►

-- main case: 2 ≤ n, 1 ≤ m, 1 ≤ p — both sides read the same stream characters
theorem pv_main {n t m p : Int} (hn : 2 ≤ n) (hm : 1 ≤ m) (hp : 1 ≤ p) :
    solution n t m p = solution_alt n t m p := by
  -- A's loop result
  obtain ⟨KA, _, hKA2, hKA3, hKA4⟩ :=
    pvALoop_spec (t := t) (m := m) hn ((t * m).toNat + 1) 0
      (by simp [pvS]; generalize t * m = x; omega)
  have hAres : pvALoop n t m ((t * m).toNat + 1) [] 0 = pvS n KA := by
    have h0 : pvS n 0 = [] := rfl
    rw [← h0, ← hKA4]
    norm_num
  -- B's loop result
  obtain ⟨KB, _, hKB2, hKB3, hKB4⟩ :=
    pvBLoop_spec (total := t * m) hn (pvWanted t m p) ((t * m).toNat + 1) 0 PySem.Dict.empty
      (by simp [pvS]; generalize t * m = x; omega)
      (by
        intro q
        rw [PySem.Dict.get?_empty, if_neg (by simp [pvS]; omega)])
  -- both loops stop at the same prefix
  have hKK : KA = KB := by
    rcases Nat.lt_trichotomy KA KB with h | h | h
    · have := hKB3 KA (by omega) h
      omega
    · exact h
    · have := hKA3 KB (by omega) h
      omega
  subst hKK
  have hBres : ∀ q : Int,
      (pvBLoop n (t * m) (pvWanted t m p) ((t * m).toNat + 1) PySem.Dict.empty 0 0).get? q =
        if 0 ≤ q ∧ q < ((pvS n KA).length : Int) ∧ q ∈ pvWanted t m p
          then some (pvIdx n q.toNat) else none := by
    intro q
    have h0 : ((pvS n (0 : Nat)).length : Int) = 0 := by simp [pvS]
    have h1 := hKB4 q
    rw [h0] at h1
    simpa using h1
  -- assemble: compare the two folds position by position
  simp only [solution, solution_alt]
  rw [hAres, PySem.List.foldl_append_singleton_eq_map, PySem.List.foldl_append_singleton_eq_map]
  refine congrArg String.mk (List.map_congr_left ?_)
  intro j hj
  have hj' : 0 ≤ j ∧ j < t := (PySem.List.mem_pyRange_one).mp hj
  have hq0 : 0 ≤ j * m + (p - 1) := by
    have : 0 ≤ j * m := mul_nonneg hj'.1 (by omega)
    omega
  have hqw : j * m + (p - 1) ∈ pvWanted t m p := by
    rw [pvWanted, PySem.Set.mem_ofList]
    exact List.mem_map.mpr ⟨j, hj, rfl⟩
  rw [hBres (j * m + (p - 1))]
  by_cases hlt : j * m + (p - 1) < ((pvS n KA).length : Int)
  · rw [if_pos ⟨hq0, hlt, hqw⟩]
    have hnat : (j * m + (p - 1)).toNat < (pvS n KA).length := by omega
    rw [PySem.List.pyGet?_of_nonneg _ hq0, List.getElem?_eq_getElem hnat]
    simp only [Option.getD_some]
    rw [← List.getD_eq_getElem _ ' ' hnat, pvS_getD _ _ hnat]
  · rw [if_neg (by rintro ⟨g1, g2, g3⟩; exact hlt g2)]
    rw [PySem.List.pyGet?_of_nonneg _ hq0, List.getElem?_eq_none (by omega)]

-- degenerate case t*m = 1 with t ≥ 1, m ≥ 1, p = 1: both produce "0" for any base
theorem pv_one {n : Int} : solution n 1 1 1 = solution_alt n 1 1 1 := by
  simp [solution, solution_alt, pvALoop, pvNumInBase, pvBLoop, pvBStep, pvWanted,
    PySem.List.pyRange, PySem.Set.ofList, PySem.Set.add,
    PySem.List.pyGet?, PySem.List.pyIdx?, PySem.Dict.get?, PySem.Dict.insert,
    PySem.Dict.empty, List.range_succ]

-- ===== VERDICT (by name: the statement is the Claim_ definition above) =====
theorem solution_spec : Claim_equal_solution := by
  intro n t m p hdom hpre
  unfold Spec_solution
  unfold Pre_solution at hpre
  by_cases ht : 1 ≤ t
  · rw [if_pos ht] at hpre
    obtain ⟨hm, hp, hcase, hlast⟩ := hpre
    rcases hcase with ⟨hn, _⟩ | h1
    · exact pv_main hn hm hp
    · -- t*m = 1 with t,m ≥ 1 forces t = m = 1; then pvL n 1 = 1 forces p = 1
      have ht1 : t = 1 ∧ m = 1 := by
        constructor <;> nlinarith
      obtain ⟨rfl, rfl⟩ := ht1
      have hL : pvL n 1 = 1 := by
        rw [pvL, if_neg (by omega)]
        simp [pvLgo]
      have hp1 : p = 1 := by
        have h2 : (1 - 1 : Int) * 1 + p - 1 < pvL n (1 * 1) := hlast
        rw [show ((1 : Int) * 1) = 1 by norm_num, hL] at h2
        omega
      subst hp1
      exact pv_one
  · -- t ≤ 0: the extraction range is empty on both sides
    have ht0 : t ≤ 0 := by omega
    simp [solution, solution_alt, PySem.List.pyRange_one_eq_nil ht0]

◄
►

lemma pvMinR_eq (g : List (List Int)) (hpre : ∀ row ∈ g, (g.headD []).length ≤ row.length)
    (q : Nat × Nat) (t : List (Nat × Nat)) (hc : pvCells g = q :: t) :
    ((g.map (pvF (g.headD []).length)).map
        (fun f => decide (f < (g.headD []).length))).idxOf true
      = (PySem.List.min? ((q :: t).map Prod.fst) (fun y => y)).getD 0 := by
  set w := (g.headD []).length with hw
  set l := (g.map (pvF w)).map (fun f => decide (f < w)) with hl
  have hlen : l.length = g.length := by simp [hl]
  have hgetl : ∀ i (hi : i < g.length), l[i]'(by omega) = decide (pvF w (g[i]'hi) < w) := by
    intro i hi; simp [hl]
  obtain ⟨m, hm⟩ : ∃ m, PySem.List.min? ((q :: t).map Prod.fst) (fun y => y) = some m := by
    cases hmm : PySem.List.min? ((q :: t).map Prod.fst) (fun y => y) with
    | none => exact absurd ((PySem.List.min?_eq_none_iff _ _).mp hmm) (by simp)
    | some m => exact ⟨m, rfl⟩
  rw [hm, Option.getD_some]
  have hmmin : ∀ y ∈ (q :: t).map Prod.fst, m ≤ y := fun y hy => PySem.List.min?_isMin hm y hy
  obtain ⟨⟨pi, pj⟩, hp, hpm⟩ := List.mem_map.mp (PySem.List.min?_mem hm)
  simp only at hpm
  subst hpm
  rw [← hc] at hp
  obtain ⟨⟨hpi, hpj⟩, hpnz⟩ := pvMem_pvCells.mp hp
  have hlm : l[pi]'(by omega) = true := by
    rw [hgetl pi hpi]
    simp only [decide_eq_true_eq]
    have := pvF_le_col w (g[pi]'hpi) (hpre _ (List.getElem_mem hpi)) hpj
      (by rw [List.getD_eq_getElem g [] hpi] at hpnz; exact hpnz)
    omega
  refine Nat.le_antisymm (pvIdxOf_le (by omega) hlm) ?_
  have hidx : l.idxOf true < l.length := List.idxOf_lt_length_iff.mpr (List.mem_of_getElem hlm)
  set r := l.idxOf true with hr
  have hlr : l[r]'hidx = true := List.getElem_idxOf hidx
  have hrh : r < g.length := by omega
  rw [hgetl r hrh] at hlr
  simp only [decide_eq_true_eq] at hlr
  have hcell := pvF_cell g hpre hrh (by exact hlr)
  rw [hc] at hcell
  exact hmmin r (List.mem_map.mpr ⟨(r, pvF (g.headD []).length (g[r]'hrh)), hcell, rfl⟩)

◄
►

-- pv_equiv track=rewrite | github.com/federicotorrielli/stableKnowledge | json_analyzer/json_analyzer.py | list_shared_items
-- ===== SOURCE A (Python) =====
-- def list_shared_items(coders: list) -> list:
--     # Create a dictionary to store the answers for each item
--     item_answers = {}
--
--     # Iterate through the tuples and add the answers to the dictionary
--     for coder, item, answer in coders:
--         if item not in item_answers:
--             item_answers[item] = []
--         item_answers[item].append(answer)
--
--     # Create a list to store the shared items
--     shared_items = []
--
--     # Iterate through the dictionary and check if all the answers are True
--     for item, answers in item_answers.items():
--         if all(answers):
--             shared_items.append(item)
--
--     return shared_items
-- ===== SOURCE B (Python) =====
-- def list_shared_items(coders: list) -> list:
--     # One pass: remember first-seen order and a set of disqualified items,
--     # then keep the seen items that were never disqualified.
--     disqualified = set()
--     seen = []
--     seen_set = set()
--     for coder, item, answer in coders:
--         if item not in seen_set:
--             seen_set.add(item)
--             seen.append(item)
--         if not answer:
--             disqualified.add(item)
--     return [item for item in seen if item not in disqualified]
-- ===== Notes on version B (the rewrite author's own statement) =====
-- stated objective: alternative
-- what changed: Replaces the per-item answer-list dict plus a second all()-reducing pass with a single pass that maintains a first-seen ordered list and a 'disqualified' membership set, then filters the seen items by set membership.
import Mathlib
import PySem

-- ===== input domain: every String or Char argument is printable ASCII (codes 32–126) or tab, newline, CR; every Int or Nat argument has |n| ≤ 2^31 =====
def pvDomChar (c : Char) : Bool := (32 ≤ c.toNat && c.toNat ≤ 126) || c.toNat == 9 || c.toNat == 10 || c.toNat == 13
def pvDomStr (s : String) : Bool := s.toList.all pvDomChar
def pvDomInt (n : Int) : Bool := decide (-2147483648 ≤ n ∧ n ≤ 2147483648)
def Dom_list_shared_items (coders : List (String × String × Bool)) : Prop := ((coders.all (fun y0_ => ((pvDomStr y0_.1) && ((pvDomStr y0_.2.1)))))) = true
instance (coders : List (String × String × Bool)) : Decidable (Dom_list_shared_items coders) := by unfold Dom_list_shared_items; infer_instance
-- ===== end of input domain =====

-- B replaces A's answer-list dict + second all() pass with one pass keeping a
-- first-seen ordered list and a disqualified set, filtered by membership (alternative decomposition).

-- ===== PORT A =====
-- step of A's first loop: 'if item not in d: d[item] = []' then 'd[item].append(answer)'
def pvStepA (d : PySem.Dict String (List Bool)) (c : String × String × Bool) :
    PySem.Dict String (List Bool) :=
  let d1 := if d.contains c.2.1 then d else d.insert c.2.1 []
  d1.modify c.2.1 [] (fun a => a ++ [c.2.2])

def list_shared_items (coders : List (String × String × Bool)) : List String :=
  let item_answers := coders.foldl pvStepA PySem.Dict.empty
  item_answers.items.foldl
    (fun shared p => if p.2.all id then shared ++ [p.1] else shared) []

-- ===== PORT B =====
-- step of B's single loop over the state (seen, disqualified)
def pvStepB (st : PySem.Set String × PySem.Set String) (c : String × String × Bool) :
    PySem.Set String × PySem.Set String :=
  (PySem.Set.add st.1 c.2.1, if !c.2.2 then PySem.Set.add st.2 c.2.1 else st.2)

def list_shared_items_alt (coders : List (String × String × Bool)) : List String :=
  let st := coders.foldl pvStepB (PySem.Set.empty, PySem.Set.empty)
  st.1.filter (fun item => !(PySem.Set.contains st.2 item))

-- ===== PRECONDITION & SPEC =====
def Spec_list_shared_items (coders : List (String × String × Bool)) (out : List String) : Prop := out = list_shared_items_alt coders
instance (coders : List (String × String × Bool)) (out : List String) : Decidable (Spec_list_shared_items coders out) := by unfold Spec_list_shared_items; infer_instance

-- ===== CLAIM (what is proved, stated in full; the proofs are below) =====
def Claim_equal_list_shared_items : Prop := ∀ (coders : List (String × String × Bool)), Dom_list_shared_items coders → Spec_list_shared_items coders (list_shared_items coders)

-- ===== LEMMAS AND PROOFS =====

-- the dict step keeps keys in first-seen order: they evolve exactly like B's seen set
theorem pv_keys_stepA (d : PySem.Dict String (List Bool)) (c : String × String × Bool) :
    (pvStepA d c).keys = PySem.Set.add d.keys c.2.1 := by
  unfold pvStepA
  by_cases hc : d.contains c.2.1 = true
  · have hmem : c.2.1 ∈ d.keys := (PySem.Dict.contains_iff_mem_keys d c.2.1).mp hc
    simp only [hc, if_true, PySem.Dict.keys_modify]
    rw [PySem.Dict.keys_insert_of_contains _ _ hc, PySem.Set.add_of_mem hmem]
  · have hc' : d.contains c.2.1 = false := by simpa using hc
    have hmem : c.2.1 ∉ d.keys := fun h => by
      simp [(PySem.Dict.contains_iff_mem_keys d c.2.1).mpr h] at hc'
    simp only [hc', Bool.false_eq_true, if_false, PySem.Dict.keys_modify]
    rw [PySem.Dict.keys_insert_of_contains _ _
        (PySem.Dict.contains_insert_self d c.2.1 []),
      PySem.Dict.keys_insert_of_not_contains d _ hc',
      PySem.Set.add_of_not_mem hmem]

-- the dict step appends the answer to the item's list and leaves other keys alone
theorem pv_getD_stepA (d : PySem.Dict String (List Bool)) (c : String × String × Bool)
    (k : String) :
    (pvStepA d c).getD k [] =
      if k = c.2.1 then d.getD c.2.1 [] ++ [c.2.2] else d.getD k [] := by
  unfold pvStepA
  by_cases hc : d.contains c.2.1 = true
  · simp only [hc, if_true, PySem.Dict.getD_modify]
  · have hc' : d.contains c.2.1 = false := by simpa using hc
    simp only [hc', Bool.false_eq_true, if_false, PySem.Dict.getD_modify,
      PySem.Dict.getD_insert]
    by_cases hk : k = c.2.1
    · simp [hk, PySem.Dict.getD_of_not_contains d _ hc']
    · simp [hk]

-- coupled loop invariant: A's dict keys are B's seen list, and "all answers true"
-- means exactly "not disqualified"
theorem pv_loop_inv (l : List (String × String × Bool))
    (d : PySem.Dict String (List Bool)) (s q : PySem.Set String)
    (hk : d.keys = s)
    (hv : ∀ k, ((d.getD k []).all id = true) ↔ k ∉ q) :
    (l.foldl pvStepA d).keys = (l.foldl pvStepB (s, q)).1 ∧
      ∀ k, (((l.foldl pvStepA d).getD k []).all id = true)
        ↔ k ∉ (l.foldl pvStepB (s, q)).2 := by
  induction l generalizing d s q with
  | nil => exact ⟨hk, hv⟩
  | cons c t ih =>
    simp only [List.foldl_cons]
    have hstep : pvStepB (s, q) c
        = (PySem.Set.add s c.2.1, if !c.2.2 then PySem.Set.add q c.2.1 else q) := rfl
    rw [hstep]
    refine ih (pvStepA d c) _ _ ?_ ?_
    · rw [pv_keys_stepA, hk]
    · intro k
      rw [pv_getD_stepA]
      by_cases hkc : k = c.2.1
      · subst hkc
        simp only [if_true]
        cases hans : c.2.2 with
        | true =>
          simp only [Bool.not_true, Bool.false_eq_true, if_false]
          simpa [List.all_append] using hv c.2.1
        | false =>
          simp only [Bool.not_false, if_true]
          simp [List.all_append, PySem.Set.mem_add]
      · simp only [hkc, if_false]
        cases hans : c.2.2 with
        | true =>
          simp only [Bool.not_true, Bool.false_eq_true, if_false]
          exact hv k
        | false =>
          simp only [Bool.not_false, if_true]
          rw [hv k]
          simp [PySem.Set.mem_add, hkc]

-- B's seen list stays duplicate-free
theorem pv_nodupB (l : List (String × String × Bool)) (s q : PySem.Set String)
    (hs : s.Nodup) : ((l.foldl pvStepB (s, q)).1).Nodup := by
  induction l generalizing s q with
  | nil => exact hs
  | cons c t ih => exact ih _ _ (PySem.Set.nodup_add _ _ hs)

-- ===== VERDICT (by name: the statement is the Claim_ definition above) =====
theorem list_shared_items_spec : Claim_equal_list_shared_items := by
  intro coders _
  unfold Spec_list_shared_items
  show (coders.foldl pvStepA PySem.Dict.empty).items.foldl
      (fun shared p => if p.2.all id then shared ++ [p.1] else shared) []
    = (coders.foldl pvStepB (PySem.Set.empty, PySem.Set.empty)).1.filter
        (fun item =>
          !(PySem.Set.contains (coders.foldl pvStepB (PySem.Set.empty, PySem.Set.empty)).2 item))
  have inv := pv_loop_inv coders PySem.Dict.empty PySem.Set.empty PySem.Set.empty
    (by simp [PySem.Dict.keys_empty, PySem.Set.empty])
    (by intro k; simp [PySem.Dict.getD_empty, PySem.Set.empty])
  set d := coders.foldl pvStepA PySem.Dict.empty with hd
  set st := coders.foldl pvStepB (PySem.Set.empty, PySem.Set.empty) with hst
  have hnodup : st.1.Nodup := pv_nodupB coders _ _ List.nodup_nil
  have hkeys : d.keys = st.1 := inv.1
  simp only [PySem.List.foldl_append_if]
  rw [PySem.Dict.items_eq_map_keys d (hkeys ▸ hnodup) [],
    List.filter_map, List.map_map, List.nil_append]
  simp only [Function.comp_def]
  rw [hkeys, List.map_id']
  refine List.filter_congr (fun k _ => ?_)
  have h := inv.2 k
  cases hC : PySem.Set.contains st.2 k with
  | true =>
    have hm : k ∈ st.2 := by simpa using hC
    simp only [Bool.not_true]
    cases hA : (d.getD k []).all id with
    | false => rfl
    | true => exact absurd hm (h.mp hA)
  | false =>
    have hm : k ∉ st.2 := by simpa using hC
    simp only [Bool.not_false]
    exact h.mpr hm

◄

Directions for this task: Looking at the entries above, how many lines contain "rewrite"? State the number and nothing more.

Your solution: 2